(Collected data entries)
-- pv_equiv track=rewrite | github.com/Ekedani/decision-theory-labs | lab-3/main.py | calculate_sevidge
-- ===== SOURCE A (Python) =====
-- def calculate_sevidge(matrix):
--     """
--     Розраховує критерій Севіджа.
--     Для кожного стовпця знаходиться максимальне значення, а потім для кожного елемента
--     обчислюється 'жалю' як різниця: max_j - a_ij.
--     Критерій для альтернативи – максимальне значення жалю по всіх станах.
--     Повертає список значень критерію для кожної альтернативи.
--     """
--     if not matrix or not matrix[0]:
--         return []
--     num_alts = len(matrix)
--     num_states = len(matrix[0])
--     max_in_states = [max(matrix[i][j] for i in range(num_alts)) for j in range(num_states)]
--     sevidge_values = []
--     for i in range(num_alts):
--         regrets = [max_in_states[j] - matrix[i][j] for j in range(num_states)]
--         sevidge_values.append(max(regrets))
--     return sevidge_values
-- ===== SOURCE B (Python) =====
-- def calculate_sevidge(matrix):
--     """Savage criterion via one column-major pass keeping a running per-row regret maximum."""
--     if not matrix or not matrix[0]:
--         return []
--     sevidge = [0] * len(matrix)
--     for j in range(len(matrix[0])):
--         col_max = max(row[j] for row in matrix)
--         sevidge = [max(s, col_max - row[j]) for s, row in zip(sevidge, matrix)]
--     return sevidge
-- ===== Notes on version B (the rewrite author's own statement) =====
-- stated objective: alternative
-- what changed: Instead of precomputing the list of all column maxima and then building a per-row regret list and taking its max (two row-major passes with intermediate lists), B does one column-major pass keeping a running per-alternative regret maximum updated pointwise per state.
import Mathlib
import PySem

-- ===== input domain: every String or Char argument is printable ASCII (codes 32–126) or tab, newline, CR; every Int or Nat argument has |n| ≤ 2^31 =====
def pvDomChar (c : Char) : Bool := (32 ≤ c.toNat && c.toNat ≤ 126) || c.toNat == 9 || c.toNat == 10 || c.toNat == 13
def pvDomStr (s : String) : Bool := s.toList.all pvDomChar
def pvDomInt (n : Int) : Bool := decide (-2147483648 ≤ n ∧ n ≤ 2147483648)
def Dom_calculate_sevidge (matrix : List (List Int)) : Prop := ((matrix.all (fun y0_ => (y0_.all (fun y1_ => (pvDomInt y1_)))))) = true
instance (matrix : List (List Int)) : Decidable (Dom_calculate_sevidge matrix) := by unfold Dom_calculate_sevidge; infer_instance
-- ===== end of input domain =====

-- B replaces A's two row-major passes (precomputed column maxima, then per-row regret lists)
-- by a single column-major fold that keeps a running per-alternative regret maximum (objective: alternative).

-- ===== PORT A =====
def calculate_sevidge (matrix : List (List Int)) : List Int :=
  match matrix with
  | [] => []
  | r0 :: rest =>
    if r0.isEmpty then []
    else
      let num_alts : Int := ((r0 :: rest).length : Int)
      let num_states : Int := (r0.length : Int)
      let max_in_states :=
        (PySem.List.pyRange 0 num_states 1).map (fun j =>
          (PySem.List.max?
              ((PySem.List.pyRange 0 num_alts 1).map (fun i =>
                PySem.List.pyGetD (PySem.List.pyGetD (r0 :: rest) i []) j 0))
              (fun x => x)).getD 0)
      (PySem.List.pyRange 0 num_alts 1).map (fun i =>
        let regrets := (PySem.List.pyRange 0 num_states 1).map (fun j =>
          PySem.List.pyGetD max_in_states j 0 -
            PySem.List.pyGetD (PySem.List.pyGetD (r0 :: rest) i []) j 0)
        (PySem.List.max? regrets (fun x => x)).getD 0)

-- ===== PORT B =====
def calculate_sevidge_alt (matrix : List (List Int)) : List Int :=
  match matrix with
  | [] => []
  | r0 :: rest =>
    if r0.isEmpty then []
    else
      (PySem.List.pyRange 0 (r0.length : Int) 1).foldl
        (fun sevidge j =>
          let col_max :=
            (PySem.List.max? ((r0 :: rest).map (fun row => PySem.List.pyGetD row j 0))
              (fun x => x)).getD 0
          (sevidge.zip (r0 :: rest)).map (fun p => max p.1 (col_max - PySem.List.pyGetD p.2 j 0)))
        ((r0 :: rest).map (fun _ => (0 : Int)))

-- ===== PRECONDITION & SPEC =====
-- Pre_ excludes only ragged matrices whose first row is longer than some other row:
-- there the Python A raises IndexError while indexing matrix[i][j].
def Pre_calculate_sevidge (matrix : List (List Int)) : Prop :=
  ∀ row ∈ matrix, (matrix.headD []).length ≤ row.length
instance (matrix : List (List Int)) : Decidable (Pre_calculate_sevidge matrix) := by
  unfold Pre_calculate_sevidge; infer_instance
def pvWitness_calculate_sevidge : List (List Int) := [[1, 2], [3, 0]]

def Spec_calculate_sevidge (matrix : List (List Int)) (out : List Int) : Prop := out = calculate_sevidge_alt matrix
instance (matrix : List (List Int)) (out : List Int) : Decidable (Spec_calculate_sevidge matrix out) := by unfold Spec_calculate_sevidge; infer_instance

-- ===== CLAIM (what is proved, stated in full; the proofs are below) =====
def Claim_equal_calculate_sevidge : Prop := ∀ (matrix : List (List Int)), Dom_calculate_sevidge matrix → Pre_calculate_sevidge matrix → Spec_calculate_sevidge matrix (calculate_sevidge matrix)

-- ===== LEMMAS AND PROOFS =====

-- indexing a list by the full range 0..len and applying f is mapping f
theorem map_pyRange_len {α β : Type} (xs : List α) (d : α) (f : α → β) :
    (PySem.List.pyRange 0 (xs.length : Int) 1).map
        (fun i => f (PySem.List.pyGetD xs i d)) = xs.map f := by
  conv_rhs => rw [← PySem.List.map_pyGetD_pyRange_zero' (xs := xs) (d := d)]
  rw [List.map_map]
  rfl

theorem zip_map_left (h' : Int × List Int → Int) :
    ∀ (acc : List Int) (rows : List (List Int)), acc.length = rows.length →
      ((acc.zip rows).map (fun p => h' p)).zip rows
        = (acc.zip rows).map (fun p => (h' p, p.2)) := by
  intro acc
  induction acc with
  | nil => intro rows _; simp
  | cons a acc ih =>
    intro rows h
    cases rows with
    | nil => simp at h
    | cons r rows =>
      simp only [List.zip_cons_cons, List.map_cons]
      rw [ih rows (by simpa using h)]

theorem foldl_zip_map (g : Int → List Int → Int → Int) (js : List Int) :
    ∀ (acc : List Int) (rows : List (List Int)), acc.length = rows.length →
      js.foldl (fun a j => (a.zip rows).map (fun p => g p.1 p.2 j)) acc
        = (acc.zip rows).map (fun p => js.foldl (fun s j => g s p.2 j) p.1) := by
  induction js with
  | nil =>
    intro acc rows h
    simp only [List.foldl_nil]
    exact (List.map_fst_zip (le_of_eq h)).symm
  | cons j js ih =>
    intro acc rows h
    simp only [List.foldl_cons]
    rw [ih ((acc.zip rows).map (fun p => g p.1 p.2 j)) rows (by simp [h])]
    rw [zip_map_left (fun p => g p.1 p.2 j) acc rows h, List.map_map]
    rfl

theorem map_const_zip (xs : List (List Int)) :
    (xs.map (fun _ => (0 : Int))).zip xs = xs.map (fun r => ((0 : Int), r)) := by
  induction xs with
  | nil => rfl
  | cons x xs ih => simp only [List.map_cons, List.zip_cons_cons, ih]

-- every column entry is at most the column maximum
theorem colmax_ge (rows : List (List Int)) (row : List Int) (hm : row ∈ rows) (j : Int) :
    PySem.List.pyGetD row j 0 ≤
      (PySem.List.max? (rows.map (fun r => PySem.List.pyGetD r j 0)) (fun x => x)).getD 0 := by
  have hmem : PySem.List.pyGetD row j 0 ∈ rows.map (fun r => PySem.List.pyGetD r j 0) :=
    List.mem_map.mpr ⟨row, hm, rfl⟩
  cases h : PySem.List.max? (rows.map (fun r => PySem.List.pyGetD r j 0)) (fun x => x) with
  | none =>
    rw [PySem.List.max?_eq_none_iff] at h
    rw [h] at hmem
    simp at hmem
  | some m =>
    simpa using PySem.List.max?_isMax h _ hmem

-- max of a nonempty list of values whose first element is nonnegative
-- equals the running max started at 0
theorem max_getD_eq_foldl (ns : Int) (hns : 0 < ns) (f : Int → Int) (h0 : 0 ≤ f 0) :
    ((PySem.List.max? ((PySem.List.pyRange 0 ns 1).map f) (fun x => x)).getD 0)
      = (PySem.List.pyRange 0 ns 1).foldl (fun s j => max s (f j)) 0 := by
  rw [PySem.List.pyRange_one_cons hns]
  simp only [List.map_cons, List.foldl_cons]
  rw [PySem.List.max?_id_cons]
  simp only [Option.getD_some]
  rw [List.foldl_map]
  congr 1
  omega

-- ===== VERDICT (by name: the statement is the Claim_ definition above) =====
theorem calculate_sevidge_spec : Claim_equal_calculate_sevidge := by
  intro matrix _ hpre
  unfold Spec_calculate_sevidge
  cases matrix with
  | nil => rfl
  | cons r0 rest =>
    by_cases h0 : r0 = []
    · subst h0; simp [calculate_sevidge, calculate_sevidge_alt]
    · have hne : r0.isEmpty = false := by simpa [List.isEmpty_iff] using h0
      have hns : (0 : Int) < (r0.length : Int) := by
        have := List.length_pos_of_ne_nil h0; exact_mod_cast this
      -- abbreviations
      set rows := r0 :: rest with hrows
      set ns : Int := (r0.length : Int) with hnsdef
      -- the column maximum, shared by both sides after normalisation
      set cm : Int → Int := fun j =>
        (PySem.List.max? (rows.map (fun r => PySem.List.pyGetD r j 0)) (fun x => x)).getD 0
        with hcm
      -- normalise A
      have hA : calculate_sevidge (r0 :: rest)
          = rows.map (fun row =>
              (PySem.List.max? ((PySem.List.pyRange 0 ns 1).map
                  (fun j => cm j - PySem.List.pyGetD row j 0)) (fun x => x)).getD 0) := by
        simp only [calculate_sevidge, hne, Bool.false_eq_true, if_false]
        rw [map_pyRange_len rows ([] : List Int)
          (fun row =>
            (PySem.List.max? ((PySem.List.pyRange 0 ns 1).map (fun j =>
              PySem.List.pyGetD ((PySem.List.pyRange 0 ns 1).map (fun j' =>
                (PySem.List.max? ((PySem.List.pyRange 0 ((rows.length : Int)) 1).map (fun i =>
                  PySem.List.pyGetD (PySem.List.pyGetD rows i []) j' 0)) (fun x => x)).getD 0)) j 0 -
              PySem.List.pyGetD row j 0)) (fun x => x)).getD 0)]
        apply List.map_congr_left
        intro row _
        congr 1
        congr 1
        apply List.map_congr_left
        intro j hj
        have hj' := (PySem.List.mem_pyRange_one).1 hj
        rw [PySem.List.pyGetD_map_pyRange_of_nonneg _ ns j 0 hj'.1 hj'.2]
        rw [map_pyRange_len rows ([] : List Int) (fun r => PySem.List.pyGetD r j 0)]
      -- normalise B
      have hB : calculate_sevidge_alt (r0 :: rest)
          = rows.map (fun row =>
              (PySem.List.pyRange 0 ns 1).foldl
                (fun s j => max s (cm j - PySem.List.pyGetD row j 0)) 0) := by
        simp only [calculate_sevidge_alt, hne, Bool.false_eq_true, if_false]
        rw [foldl_zip_map (fun s row j => max s (cm j - PySem.List.pyGetD row j 0))
          (PySem.List.pyRange 0 ns 1) (rows.map (fun _ => (0 : Int))) rows (by simp)]
        rw [map_const_zip rows, List.map_map]
        rfl
      rw [hA, hB]
      apply List.map_congr_left
      intro row hrow
      have hrow' : row ∈ rows := hrow
      have hle : PySem.List.pyGetD row 0 0 ≤ cm 0 := colmax_ge rows row hrow' 0
      exact max_getD_eq_foldl ns hns (fun j => cm j - PySem.List.pyGetD row j 0)
        (by simpa using sub_nonneg.mpr hle)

What to work on -
Copy every line in the data above that has the string "rewrite" in it.

Task result -
-- pv_equiv track=rewrite | github.com/Ekedani/decision-theory-labs | lab-3/main.py | calculate_sevidge
-- ===== Notes on version B (the rewrite author's own statement) =====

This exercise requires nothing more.